- What to produce
How many of the lines below contain "second"? Reply with only that figure.

(Dataset entries)
+++

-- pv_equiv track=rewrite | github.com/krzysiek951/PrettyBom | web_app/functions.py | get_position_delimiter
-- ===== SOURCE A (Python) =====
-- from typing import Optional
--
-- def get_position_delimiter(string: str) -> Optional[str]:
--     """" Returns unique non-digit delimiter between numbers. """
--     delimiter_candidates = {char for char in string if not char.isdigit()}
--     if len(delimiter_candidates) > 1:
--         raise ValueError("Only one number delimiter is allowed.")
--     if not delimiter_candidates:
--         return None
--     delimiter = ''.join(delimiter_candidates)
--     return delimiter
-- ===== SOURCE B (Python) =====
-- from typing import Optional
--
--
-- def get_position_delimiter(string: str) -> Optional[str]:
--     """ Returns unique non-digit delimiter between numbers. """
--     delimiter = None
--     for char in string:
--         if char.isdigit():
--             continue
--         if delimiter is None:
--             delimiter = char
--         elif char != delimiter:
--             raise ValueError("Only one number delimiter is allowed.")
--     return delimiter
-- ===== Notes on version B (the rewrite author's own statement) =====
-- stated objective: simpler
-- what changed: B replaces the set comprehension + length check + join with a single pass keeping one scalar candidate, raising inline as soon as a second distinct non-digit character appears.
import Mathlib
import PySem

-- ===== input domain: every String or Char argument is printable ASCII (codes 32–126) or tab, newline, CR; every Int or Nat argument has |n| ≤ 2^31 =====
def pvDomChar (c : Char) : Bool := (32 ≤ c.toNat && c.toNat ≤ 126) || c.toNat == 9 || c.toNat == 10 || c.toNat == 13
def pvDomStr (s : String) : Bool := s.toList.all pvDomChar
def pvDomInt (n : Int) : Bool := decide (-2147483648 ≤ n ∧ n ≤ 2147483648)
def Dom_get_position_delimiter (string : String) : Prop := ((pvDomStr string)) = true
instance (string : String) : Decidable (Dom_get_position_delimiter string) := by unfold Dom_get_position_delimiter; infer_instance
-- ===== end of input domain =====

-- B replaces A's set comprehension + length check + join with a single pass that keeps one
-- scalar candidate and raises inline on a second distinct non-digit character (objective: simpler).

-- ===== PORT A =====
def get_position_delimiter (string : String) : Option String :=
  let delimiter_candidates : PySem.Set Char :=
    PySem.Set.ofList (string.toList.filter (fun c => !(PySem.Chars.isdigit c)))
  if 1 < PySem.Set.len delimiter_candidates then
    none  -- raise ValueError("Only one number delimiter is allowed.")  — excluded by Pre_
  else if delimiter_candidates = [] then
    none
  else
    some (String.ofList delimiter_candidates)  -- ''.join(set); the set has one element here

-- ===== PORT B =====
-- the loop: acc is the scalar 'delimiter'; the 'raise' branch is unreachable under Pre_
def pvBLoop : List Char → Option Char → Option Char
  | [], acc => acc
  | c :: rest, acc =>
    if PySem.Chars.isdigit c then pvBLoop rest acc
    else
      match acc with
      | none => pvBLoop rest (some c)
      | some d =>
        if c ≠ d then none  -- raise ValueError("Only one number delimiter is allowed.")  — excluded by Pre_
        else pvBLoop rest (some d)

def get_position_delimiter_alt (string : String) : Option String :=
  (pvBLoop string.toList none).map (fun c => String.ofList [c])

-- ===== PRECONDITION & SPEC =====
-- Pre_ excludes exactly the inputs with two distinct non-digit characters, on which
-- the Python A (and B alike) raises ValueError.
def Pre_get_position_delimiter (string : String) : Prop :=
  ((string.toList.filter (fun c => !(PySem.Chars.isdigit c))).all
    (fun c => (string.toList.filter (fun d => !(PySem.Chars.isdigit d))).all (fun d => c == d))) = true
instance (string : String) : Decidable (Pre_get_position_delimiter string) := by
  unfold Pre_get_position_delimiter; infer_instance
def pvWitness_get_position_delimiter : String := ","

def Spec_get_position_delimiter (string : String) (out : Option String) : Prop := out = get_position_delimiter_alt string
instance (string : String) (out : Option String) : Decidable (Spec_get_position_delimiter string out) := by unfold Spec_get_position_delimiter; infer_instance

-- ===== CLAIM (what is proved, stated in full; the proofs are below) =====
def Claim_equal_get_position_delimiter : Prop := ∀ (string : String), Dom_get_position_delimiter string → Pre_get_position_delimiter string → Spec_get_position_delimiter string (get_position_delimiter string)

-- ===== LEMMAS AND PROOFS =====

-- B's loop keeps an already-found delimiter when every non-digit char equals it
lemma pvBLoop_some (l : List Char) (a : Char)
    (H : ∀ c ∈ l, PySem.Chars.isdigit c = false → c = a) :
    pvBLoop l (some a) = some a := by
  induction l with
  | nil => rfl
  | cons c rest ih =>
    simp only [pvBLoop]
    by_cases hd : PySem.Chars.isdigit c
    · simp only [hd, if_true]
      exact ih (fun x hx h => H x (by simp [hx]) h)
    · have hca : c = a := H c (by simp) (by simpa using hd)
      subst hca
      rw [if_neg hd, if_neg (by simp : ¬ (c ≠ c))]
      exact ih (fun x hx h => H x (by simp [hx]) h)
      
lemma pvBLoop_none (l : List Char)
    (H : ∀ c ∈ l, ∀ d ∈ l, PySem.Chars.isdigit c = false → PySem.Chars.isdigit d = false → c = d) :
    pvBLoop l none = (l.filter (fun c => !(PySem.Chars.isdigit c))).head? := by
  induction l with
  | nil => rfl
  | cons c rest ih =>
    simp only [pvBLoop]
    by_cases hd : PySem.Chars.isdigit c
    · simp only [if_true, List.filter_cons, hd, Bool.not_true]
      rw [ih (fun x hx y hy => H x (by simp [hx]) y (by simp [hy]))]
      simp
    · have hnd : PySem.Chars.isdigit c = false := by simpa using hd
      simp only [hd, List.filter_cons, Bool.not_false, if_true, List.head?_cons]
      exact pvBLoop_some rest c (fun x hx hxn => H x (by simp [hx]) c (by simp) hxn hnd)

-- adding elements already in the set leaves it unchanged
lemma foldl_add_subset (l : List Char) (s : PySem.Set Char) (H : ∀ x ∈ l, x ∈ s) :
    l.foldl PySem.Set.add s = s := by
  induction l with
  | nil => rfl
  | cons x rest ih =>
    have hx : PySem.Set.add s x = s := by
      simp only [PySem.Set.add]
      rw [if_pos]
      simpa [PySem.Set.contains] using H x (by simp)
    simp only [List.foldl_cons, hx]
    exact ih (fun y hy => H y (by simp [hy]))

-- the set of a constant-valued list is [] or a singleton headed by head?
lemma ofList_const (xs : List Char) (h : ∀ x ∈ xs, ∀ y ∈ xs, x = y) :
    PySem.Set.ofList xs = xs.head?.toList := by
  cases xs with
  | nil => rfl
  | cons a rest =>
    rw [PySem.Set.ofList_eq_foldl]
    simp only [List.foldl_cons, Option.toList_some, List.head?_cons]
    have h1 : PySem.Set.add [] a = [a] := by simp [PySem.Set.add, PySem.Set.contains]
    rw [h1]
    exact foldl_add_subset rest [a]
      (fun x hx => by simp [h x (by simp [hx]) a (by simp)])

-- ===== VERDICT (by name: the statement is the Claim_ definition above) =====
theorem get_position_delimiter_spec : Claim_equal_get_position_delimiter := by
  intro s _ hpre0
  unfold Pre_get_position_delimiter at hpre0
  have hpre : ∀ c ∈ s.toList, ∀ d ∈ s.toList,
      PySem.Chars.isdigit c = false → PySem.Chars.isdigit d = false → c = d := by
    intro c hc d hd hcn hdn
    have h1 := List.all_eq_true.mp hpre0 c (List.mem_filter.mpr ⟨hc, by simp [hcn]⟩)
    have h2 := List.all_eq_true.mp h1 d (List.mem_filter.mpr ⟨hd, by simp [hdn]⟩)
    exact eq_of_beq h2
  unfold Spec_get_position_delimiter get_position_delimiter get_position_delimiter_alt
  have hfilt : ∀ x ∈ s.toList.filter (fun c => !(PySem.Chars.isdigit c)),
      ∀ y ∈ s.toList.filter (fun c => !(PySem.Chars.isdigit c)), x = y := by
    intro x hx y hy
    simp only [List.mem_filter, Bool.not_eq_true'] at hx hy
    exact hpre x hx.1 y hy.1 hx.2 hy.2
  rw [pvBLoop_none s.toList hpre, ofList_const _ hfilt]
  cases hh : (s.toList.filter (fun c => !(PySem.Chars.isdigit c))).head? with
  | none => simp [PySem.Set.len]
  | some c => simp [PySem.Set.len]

+++

- Task solution
2